+++ PROVIDED DATA +++

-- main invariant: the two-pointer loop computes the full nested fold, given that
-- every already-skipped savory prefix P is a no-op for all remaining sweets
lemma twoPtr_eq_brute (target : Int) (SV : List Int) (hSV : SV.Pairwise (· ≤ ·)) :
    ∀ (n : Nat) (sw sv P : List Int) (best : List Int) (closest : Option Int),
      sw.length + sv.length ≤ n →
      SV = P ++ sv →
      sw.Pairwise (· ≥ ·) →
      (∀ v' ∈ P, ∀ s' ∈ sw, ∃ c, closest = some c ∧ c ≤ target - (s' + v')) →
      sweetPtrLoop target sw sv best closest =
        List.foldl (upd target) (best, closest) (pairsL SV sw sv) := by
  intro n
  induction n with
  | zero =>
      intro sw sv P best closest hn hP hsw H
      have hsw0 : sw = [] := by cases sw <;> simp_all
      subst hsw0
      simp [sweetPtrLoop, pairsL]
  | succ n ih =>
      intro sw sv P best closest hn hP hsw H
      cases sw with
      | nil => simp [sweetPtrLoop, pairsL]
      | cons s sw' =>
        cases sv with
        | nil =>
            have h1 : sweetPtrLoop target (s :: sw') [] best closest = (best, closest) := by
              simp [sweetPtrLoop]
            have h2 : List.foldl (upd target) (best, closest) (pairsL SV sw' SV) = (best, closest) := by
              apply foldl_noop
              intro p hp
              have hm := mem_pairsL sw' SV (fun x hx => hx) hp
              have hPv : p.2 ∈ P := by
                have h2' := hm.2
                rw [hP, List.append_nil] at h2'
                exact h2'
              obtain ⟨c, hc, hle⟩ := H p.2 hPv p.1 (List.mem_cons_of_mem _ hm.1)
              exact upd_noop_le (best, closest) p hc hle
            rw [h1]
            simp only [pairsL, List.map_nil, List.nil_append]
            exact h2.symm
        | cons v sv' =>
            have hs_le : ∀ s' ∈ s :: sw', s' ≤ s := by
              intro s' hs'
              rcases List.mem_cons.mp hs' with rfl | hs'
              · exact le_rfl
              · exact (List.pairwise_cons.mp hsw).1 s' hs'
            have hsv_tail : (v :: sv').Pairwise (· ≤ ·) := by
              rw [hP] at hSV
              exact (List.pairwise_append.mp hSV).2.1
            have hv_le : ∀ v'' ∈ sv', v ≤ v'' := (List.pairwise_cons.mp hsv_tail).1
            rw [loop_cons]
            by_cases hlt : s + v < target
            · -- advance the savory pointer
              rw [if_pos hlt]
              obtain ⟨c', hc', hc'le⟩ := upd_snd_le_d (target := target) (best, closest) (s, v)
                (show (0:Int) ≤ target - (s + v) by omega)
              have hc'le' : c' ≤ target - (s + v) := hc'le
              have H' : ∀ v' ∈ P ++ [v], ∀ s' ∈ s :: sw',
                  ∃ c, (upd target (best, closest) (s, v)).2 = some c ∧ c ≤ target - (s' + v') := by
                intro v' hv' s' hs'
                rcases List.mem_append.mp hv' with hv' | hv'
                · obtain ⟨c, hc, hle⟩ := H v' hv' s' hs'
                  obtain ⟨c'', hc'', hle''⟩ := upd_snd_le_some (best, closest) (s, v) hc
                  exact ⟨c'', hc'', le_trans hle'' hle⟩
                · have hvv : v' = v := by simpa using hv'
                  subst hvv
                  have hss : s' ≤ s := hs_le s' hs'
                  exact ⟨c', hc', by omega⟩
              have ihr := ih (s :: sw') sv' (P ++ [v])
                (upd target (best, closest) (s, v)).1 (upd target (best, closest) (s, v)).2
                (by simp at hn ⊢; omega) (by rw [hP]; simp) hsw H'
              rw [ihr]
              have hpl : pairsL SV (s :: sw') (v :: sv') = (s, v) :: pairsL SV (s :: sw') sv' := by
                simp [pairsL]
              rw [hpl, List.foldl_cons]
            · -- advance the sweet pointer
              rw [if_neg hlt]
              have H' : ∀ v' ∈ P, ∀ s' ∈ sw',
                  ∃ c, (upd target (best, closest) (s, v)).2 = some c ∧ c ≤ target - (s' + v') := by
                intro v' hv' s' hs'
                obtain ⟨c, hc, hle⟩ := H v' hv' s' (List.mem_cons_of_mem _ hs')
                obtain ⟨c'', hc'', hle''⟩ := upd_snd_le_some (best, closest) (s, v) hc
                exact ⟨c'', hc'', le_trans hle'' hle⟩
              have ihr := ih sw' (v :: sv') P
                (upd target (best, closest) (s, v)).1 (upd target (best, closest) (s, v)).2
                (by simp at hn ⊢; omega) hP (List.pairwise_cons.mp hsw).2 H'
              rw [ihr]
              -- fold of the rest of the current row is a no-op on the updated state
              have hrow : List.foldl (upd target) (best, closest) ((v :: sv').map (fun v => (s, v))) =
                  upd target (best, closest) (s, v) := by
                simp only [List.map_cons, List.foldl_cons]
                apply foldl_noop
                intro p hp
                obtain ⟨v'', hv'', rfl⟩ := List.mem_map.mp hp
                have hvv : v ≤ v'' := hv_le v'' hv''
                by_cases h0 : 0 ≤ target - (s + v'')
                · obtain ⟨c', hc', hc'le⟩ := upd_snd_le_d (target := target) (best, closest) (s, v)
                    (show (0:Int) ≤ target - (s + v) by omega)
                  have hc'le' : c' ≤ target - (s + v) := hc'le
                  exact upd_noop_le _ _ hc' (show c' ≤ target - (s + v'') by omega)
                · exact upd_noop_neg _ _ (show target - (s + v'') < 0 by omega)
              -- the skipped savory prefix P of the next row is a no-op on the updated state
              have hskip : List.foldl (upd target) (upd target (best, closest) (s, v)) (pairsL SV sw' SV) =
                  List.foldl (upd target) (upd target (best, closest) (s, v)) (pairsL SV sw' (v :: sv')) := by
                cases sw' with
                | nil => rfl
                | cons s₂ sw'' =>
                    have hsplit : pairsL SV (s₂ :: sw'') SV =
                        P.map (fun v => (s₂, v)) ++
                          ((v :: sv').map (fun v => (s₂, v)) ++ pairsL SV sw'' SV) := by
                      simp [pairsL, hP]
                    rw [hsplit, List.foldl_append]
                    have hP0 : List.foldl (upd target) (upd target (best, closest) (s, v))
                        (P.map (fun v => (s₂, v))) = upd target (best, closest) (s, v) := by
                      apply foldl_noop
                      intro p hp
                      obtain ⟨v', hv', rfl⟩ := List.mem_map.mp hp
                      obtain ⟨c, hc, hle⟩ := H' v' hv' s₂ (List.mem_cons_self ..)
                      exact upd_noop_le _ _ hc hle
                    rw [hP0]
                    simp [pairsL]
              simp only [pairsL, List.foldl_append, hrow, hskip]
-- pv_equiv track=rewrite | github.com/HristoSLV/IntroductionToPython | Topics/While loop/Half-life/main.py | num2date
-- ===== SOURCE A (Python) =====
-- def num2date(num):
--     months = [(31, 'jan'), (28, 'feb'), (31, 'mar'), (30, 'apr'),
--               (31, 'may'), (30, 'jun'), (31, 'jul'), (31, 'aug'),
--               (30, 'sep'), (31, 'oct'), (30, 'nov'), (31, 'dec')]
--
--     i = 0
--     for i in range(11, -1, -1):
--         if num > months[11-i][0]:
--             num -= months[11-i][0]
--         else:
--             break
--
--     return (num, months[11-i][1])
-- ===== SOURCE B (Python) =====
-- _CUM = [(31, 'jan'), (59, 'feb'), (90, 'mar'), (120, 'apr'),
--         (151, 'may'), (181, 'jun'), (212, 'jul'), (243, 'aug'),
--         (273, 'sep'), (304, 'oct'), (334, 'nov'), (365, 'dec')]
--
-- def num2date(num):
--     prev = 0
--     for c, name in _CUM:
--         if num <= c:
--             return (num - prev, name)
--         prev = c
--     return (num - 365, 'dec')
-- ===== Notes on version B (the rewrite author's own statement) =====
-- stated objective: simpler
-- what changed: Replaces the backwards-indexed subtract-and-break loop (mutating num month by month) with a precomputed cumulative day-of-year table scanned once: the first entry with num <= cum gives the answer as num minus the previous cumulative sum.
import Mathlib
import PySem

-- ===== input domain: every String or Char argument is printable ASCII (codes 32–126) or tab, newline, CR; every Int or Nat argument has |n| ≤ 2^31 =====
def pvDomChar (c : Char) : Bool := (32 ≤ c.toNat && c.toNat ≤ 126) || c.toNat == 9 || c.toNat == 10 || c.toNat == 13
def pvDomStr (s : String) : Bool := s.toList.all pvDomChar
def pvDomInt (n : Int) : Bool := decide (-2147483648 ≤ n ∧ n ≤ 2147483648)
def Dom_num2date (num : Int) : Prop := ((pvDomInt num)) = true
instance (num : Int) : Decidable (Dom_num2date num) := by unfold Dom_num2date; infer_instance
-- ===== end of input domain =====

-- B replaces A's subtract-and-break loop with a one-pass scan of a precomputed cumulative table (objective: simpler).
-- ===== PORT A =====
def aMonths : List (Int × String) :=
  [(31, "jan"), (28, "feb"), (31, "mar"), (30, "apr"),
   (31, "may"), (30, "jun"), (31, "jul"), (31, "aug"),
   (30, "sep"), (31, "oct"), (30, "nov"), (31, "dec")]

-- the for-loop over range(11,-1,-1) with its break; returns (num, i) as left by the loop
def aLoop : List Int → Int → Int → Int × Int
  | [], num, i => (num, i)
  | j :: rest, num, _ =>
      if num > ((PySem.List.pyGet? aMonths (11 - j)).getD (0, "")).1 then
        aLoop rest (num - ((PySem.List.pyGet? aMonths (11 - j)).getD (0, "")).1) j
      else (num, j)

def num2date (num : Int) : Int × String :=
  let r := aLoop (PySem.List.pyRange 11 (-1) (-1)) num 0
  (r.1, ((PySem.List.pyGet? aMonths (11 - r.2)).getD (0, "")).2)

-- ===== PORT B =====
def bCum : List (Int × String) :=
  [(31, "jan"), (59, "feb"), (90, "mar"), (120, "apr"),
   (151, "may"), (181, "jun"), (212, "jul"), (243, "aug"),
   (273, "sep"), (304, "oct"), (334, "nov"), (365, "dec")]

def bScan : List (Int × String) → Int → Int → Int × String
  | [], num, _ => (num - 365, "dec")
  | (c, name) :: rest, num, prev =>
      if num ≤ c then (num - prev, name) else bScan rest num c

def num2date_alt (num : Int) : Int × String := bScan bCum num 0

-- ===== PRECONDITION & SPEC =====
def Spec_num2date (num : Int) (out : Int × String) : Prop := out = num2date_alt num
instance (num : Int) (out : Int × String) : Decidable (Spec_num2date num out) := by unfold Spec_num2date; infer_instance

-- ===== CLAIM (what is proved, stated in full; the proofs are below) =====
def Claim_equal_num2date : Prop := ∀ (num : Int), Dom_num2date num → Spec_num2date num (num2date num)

+++

### [TASK TO CARRY OUT]
From the records above, reproduce exactly the lines from the one with "have h1 : sweetPtrLoop" to the one with "rw [if_pos hlt]", both included, and no others.

### [WRITTEN ANSWER]
            have h1 : sweetPtrLoop target (s :: sw') [] best closest = (best, closest) := by
              simp [sweetPtrLoop]
            have h2 : List.foldl (upd target) (best, closest) (pairsL SV sw' SV) = (best, closest) := by
              apply foldl_noop
              intro p hp
              have hm := mem_pairsL sw' SV (fun x hx => hx) hp
              have hPv : p.2 ∈ P := by
                have h2' := hm.2
                rw [hP, List.append_nil] at h2'
                exact h2'
              obtain ⟨c, hc, hle⟩ := H p.2 hPv p.1 (List.mem_cons_of_mem _ hm.1)
              exact upd_noop_le (best, closest) p hc hle
            rw [h1]
            simp only [pairsL, List.map_nil, List.nil_append]
            exact h2.symm
        | cons v sv' =>
            have hs_le : ∀ s' ∈ s :: sw', s' ≤ s := by
              intro s' hs'
              rcases List.mem_cons.mp hs' with rfl | hs'
              · exact le_rfl
              · exact (List.pairwise_cons.mp hsw).1 s' hs'
            have hsv_tail : (v :: sv').Pairwise (· ≤ ·) := by
              rw [hP] at hSV
              exact (List.pairwise_append.mp hSV).2.1
            have hv_le : ∀ v'' ∈ sv', v ≤ v'' := (List.pairwise_cons.mp hsv_tail).1
            rw [loop_cons]
            by_cases hlt : s + v < target
            · -- advance the savory pointer
              rw [if_pos hlt]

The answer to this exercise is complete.